WHAT IS REQUIRED
Copy out each line of the data that holds the word "contribution".

─── PROVIDED INFORMATION ───

-- pv_equiv track=rewrite | github.com/engineer1469/AOC | 2025/4/solution.py | count_surrounding_rolls
-- ===== SOURCE A (Python) =====
-- def count_surrounding_rolls(data, x, y, h, w):
--     cnt = 0
--     for dy in (-1, 0, 1):
--         for dx in (-1, 0, 1):
--             if dx == 0 and dy == 0:
--                 continue  # skip center
--
--             nx = x + dx
--             ny = y + dy
--
--             if 0 <= nx < w and 0 <= ny < h:
--                 if data[ny][nx]:
--                     cnt += 1
--     return cnt
-- ===== SOURCE B (Python) =====
-- def count_surrounding_rolls(data, x, y, h, w):
--     total = 0
--     x1 = max(0, x - 1)
--     x2 = max(0, min(w, x + 2))
--     for ny in range(max(0, y - 1), min(h, y + 2)):
--         total += sum(1 for v in data[ny][x1:x2] if v)
--     if 0 <= y < h and 0 <= x < w and data[y][x]:
--         total -= 1
--     return total
-- ===== Notes on version B (the rewrite author's own statement) =====
-- stated objective: simpler
-- what changed: Replaces the 3x3 offset double loop with per-cell bounds checks by a loop over the clamped row range that counts truthy cells in a clamped row slice, then subtracts the centre cell once at the end.
-- outside the precondition, e.g. on count_surrounding_rolls([[1]], 5, 0, 2, 1): A returns 0, B raises IndexError; on count_surrounding_rolls([[1]], 1, 0, 1, 2): A returns 1, B raises IndexError
import Mathlib
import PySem

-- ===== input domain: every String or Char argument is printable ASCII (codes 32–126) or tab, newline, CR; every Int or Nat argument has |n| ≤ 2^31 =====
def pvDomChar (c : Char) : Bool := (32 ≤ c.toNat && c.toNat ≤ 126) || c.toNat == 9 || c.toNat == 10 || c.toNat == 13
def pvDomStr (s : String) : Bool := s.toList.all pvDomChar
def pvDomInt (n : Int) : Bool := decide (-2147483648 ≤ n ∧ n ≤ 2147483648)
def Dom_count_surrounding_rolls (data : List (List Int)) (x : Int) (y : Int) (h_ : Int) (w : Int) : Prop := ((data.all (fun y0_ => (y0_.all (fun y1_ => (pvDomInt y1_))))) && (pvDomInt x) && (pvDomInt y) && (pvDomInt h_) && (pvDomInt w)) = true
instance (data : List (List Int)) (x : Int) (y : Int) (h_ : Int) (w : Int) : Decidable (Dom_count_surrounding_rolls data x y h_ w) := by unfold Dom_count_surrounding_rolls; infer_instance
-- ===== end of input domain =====

-- B counts truthy cells in clamped row slices and subtracts the centre once, instead of A's 3x3 offset loop with per-cell bounds checks (objective: simpler); Pre_ excludes inputs where A or B would raise IndexError on a grid smaller than the stated h/w.


-- ===== PORT A =====
def count_surrounding_rolls (data : List (List Int)) (x : Int) (y : Int) (h_ : Int) (w : Int) : Int :=
  List.foldl (fun cnt dy =>
    List.foldl (fun cnt dx =>
      if dx = 0 ∧ dy = 0 then cnt
      else
        if 0 ≤ x + dx ∧ x + dx < w ∧ 0 ≤ y + dy ∧ y + dy < h_ then
          if (PySem.List.pyGet? ((PySem.List.pyGet? data (y + dy)).getD []) (x + dx)).getD 0 ≠ 0 then cnt + 1 else cnt
        else cnt) cnt [-1, 0, 1]) 0 [-1, 0, 1]

-- ===== PORT B =====
def count_surrounding_rolls_alt (data : List (List Int)) (x : Int) (y : Int) (h_ : Int) (w : Int) : Int :=
  let x1 := max 0 (x - 1)
  let x2 := max 0 (min w (x + 2))
  let total := List.foldl (fun total ny =>
      total + ((PySem.List.slice ((PySem.List.pyGet? data ny).getD []) (some x1) (some x2)).countP (fun v => v ≠ 0) : Int))
    0 (PySem.List.pyRange (max 0 (y - 1)) (min h_ (y + 2)) 1)
  if 0 ≤ y ∧ y < h_ ∧ 0 ≤ x ∧ x < w ∧ (PySem.List.pyGet? ((PySem.List.pyGet? data y).getD []) x).getD 0 ≠ 0 then total - 1 else total

-- ===== PRECONDITION & SPEC =====
-- Pre_ excludes exactly the inputs on which h_/w overstate the grid's real size near (x, y): there A raises IndexError,
-- or A happens to return while B's row access/centre access raises IndexError (see cites).
def Pre_count_surrounding_rolls (data : List (List Int)) (x : Int) (y : Int) (h_ : Int) (w : Int) : Prop :=
  ∀ ny ∈ [y - 1, y, y + 1], 0 ≤ ny → ny < h_ →
    ny.toNat < data.length ∧
    ∀ nx ∈ [x - 1, x, x + 1], 0 ≤ nx → nx < w → nx.toNat < (data.getD ny.toNat []).length
instance (data : List (List Int)) (x : Int) (y : Int) (h_ : Int) (w : Int) : Decidable (Pre_count_surrounding_rolls data x y h_ w) := by unfold Pre_count_surrounding_rolls; infer_instance

def pvWitness_count_surrounding_rolls : List (List Int) × Int × Int × Int × Int := ([[1, 0], [0, 1]], 0, 0, 2, 2)

def Spec_count_surrounding_rolls (data : List (List Int)) (x : Int) (y : Int) (h_ : Int) (w : Int) (out : Int) : Prop := out = count_surrounding_rolls_alt data x y h_ w
instance (data : List (List Int)) (x : Int) (y : Int) (h_ : Int) (w : Int) (out : Int) : Decidable (Spec_count_surrounding_rolls data x y h_ w out) := by unfold Spec_count_surrounding_rolls; infer_instance

-- ===== CLAIM (what is proved, stated in full; the proofs are below) =====
def Claim_equal_count_surrounding_rolls : Prop := ∀ (data : List (List Int)) (x : Int) (y : Int) (h_ : Int) (w : Int), Dom_count_surrounding_rolls data x y h_ w → Pre_count_surrounding_rolls data x y h_ w → Spec_count_surrounding_rolls data x y h_ w (count_surrounding_rolls data x y h_ w)

-- ===== LEMMAS AND PROOFS =====

-- the value of one candidate neighbour cell, with A's exact guard
def pvCell (data : List (List Int)) (x : Int) (y : Int) (h_ : Int) (w : Int) (ny nx : Int) : Int :=
  if 0 ≤ nx ∧ nx < w ∧ 0 ≤ ny ∧ ny < h_ then
    (if (PySem.List.pyGet? ((PySem.List.pyGet? data ny).getD []) nx).getD 0 ≠ 0 then 1 else 0)
  else 0

-- one column's contribution inside a row already known to be in range
def pvCol (row : List Int) (w nx : Int) : Int :=
  if 0 ≤ nx ∧ nx < w then
    (if (PySem.List.pyGet? row nx).getD 0 ≠ 0 then 1 else 0)
  else 0

theorem pv_foldl_if_count {α : Type} (l : List α) (c : Int) (p q r : α → Prop)
    [DecidablePred p] [DecidablePred q] [DecidablePred r] :
    List.foldl (fun cnt e => if p e then cnt else if q e then (if r e then cnt + 1 else cnt) else cnt) c l
    = c + (l.map (fun e => if p e then 0 else if q e then (if r e then (1 : Int) else 0) else 0)).sum := by
  induction l generalizing c with
  | nil => simp
  | cons a l ih => simp only [List.foldl_cons, ih, List.map_cons, List.sum_cons]; split_ifs <;> ring

theorem pv_getD_of_nonneg {α : Type} (xs : List α) (i : Int) (d : α) (h : 0 ≤ i) :
    (PySem.List.pyGet? xs i).getD d = xs.getD i.toNat d := by
  rw [PySem.List.pyGet?_of_nonneg xs h, List.getD_eq_getElem?_getD]

theorem pv_clampRange (t L : Int) :
    PySem.List.pyRange (max 0 (t - 1)) (min L (t + 2)) 1
    = ([t - 1, t, t + 1]).filter (fun n => decide (0 ≤ n ∧ n < L)) := by
  have hpw : ([t - 1, t, t + 1]).Pairwise (· < ·) := by
    simp [List.pairwise_cons]
  refine List.Perm.eq_of_pairwise (fun a b _ _ hab hba => by omega)
    (PySem.List.pairwise_lt_pyRange_one _ _)
    (List.Pairwise.sublist List.filter_sublist hpw) ?_
  refine (List.perm_ext_iff_of_nodup (PySem.List.nodup_pyRange_one _ _)
    (List.Sublist.nodup List.filter_sublist hpw.nodup)).2 ?_
  intro a
  simp only [PySem.List.mem_pyRange_one, List.mem_filter, List.mem_cons, List.not_mem_nil,
    or_false, decide_eq_true_eq]
  omega

theorem pv_slice_map (row : List Int) (lo hi : Int) (hlo : 0 ≤ lo)
    (hidx : ∀ i : Int, lo ≤ i → i < hi → i.toNat < row.length) :
    PySem.List.slice row (some lo) (some (max 0 hi))
    = (PySem.List.pyRange lo hi 1).map (fun i => (PySem.List.pyGet? row i).getD 0) := by
  by_cases h : hi ≤ lo
  · rw [PySem.List.pyRange_one_eq_nil h, List.map_nil,
      PySem.List.slice_toNat row hlo (le_max_left 0 hi)]
    have h0 : (max 0 hi).toNat - lo.toNat = 0 := by omega
    simp [h0]
  · push_neg at h
    have hhi : hi ≤ row.length := by
      have := hidx (hi - 1) (by omega) (by omega); omega
    rw [PySem.List.slice_toNat row hlo (by omega)]
    have hmax : (max 0 hi) = hi := by omega
    rw [hmax]
    apply List.ext_getElem
    · simp [PySem.List.length_pyRange_one]; omega
    · intro k hk1 hk2
      have hk : k < (hi - lo).toNat := by
        simpa [PySem.List.length_pyRange_one] using hk2
      have hlt : lo.toNat + k < row.length := by omega
      simp only [List.getElem_map, PySem.List.getElem_pyRange_one]
      rw [PySem.List.pyGet?_of_nonneg row (show (0:Int) ≤ lo + k by omega)]
      have h2 : (lo + (k : Int)).toNat = lo.toNat + k := by omega
      simp [h2, hlt]

theorem pv_countP_sum {α : Type} (p : α → Bool) (l : List α) :
    ((l.countP p : Nat) : Int) = (l.map (fun v => if p v = true then (1 : Int) else 0)).sum := by
  induction l with
  | nil => simp
  | cons a l ih =>
    by_cases h : p a = true <;> simp [List.countP_cons, h, ih] <;> ring

theorem pv_filter_map_sum (l : List Int) (p : Int → Bool) (f : Int → Int) :
    ((l.filter p).map f).sum = (l.map (fun a => if p a = true then f a else 0)).sum := by
  induction l with
  | nil => simp
  | cons a l ih =>
    by_cases h : p a = true <;> simp [List.filter_cons, h, ih]

theorem pv_rowEq (row : List Int) (x w : Int)
    (hcol : ∀ nx ∈ [x - 1, x, x + 1], 0 ≤ nx → nx < w → nx.toNat < row.length) :
    ((PySem.List.slice row (some (max 0 (x - 1))) (some (max 0 (min w (x + 2))))).countP
        (fun v => v ≠ 0) : Int)
    = pvCol row w (x - 1) + pvCol row w x + pvCol row w (x + 1) := by
  rw [pv_slice_map row (max 0 (x - 1)) (min w (x + 2)) (le_max_left _ _) ?hidx]
  case hidx =>
    intro i h1 h2
    exact hcol i (by simp; omega) (by omega) (by omega)
  rw [pv_clampRange x w, pv_countP_sum, List.map_map, pv_filter_map_sum]
  simp [pvCol, Function.comp]
  ring

-- A as the sum of its eight guarded neighbour cells
theorem pv_A_norm (data : List (List Int)) (x y h_ w : Int) :
    count_surrounding_rolls data x y h_ w
    = pvCell data x y h_ w (y-1) (x-1) + pvCell data x y h_ w (y-1) x + pvCell data x y h_ w (y-1) (x+1)
    + pvCell data x y h_ w y (x-1) + pvCell data x y h_ w y (x+1)
    + pvCell data x y h_ w (y+1) (x-1) + pvCell data x y h_ w (y+1) x + pvCell data x y h_ w (y+1) (x+1) := by
  unfold count_surrounding_rolls
  simp only [pv_foldl_if_count, PySem.List.foldl_add]
  simp [pvCell, show x + (-1) = x - 1 from by ring, show y + (-1) = y - 1 from by ring]
  ring

-- one row's contribution, with the row guard made explicit
theorem pv_rowTerm (data : List (List Int)) (x y h_ w : Int) (ny : Int)
    (hny : ny ∈ [y - 1, y, y + 1]) (pre : Pre_count_surrounding_rolls data x y h_ w) :
    (if 0 ≤ ny ∧ ny < h_ then
        ((PySem.List.slice ((PySem.List.pyGet? data ny).getD [])
            (some (max 0 (x - 1))) (some (max 0 (min w (x + 2))))).countP (fun v => v ≠ 0) : Int)
      else 0)
    = pvCell data x y h_ w ny (x - 1) + pvCell data x y h_ w ny x + pvCell data x y h_ w ny (x + 1) := by
  by_cases hr : 0 ≤ ny ∧ ny < h_
  · rw [if_pos hr]
    have hrow := pre ny hny hr.1 hr.2
    have hget : (PySem.List.pyGet? data ny).getD [] = data.getD ny.toNat [] :=
      pv_getD_of_nonneg data ny [] hr.1
    rw [pv_rowEq _ x w (by rw [hget]; exact hrow.2)]
    have hcc : ∀ nx : Int, pvCol ((PySem.List.pyGet? data ny).getD []) w nx = pvCell data x y h_ w ny nx := by
      intro nx
      unfold pvCol pvCell
      by_cases hc : 0 ≤ nx ∧ nx < w
      · rw [if_pos (show 0 ≤ nx ∧ nx < w ∧ 0 ≤ ny ∧ ny < h_ from ⟨hc.1, hc.2, hr.1, hr.2⟩),
          if_pos hc]
      · rw [if_neg hc,
          if_neg (show ¬(0 ≤ nx ∧ nx < w ∧ 0 ≤ ny ∧ ny < h_) from by tauto)]
    rw [hcc, hcc, hcc]
  · rw [if_neg hr]
    unfold pvCell
    have e : ∀ nx : Int,
        (if 0 ≤ nx ∧ nx < w ∧ 0 ≤ ny ∧ ny < h_ then
          (if (PySem.List.pyGet? ((PySem.List.pyGet? data ny).getD []) nx).getD 0 ≠ 0 then (1 : Int) else 0)
        else 0) = 0 := fun nx => if_neg (by tauto)
    rw [e, e, e]
    ring

-- ===== VERDICT (by name: the statement is the Claim_ definition above) =====
theorem count_surrounding_rolls_spec : Claim_equal_count_surrounding_rolls := by
  intro data x y h_ w _hdom pre
  unfold Spec_count_surrounding_rolls
  unfold count_surrounding_rolls_alt
  simp only [PySem.List.foldl_add, pv_clampRange y h_, pv_filter_map_sum,
    decide_eq_true_eq, List.map_cons, List.map_nil, List.sum_cons, List.sum_nil]
  rw [pv_rowTerm data x y h_ w (y - 1) (by simp) pre,
      pv_rowTerm data x y h_ w y (by simp) pre,
      pv_rowTerm data x y h_ w (y + 1) (by simp) pre,
      pv_A_norm]
  by_cases hc : 0 ≤ y ∧ y < h_ ∧ 0 ≤ x ∧ x < w ∧
      (PySem.List.pyGet? ((PySem.List.pyGet? data y).getD []) x).getD 0 ≠ 0
  · rw [if_pos hc]
    have hcen : pvCell data x y h_ w y x = 1 := by
      unfold pvCell
      rw [if_pos ⟨hc.2.2.1, hc.2.2.2.1, hc.1, hc.2.1⟩, if_pos hc.2.2.2.2]
    rw [hcen]
    ring
  · rw [if_neg hc]
    have hcen : pvCell data x y h_ w y x = 0 := by
      unfold pvCell
      by_cases hb : 0 ≤ x ∧ x < w ∧ 0 ≤ y ∧ y < h_
      · rw [if_pos hb,
          if_neg (show ¬((PySem.List.pyGet? ((PySem.List.pyGet? data y).getD []) x).getD 0 ≠ 0) from by tauto)]
      · rw [if_neg hb]
    rw [hcen]
    ring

───

ANSWER
-- one column's contribution inside a row already known to be in range
-- one row's contribution, with the row guard made explicit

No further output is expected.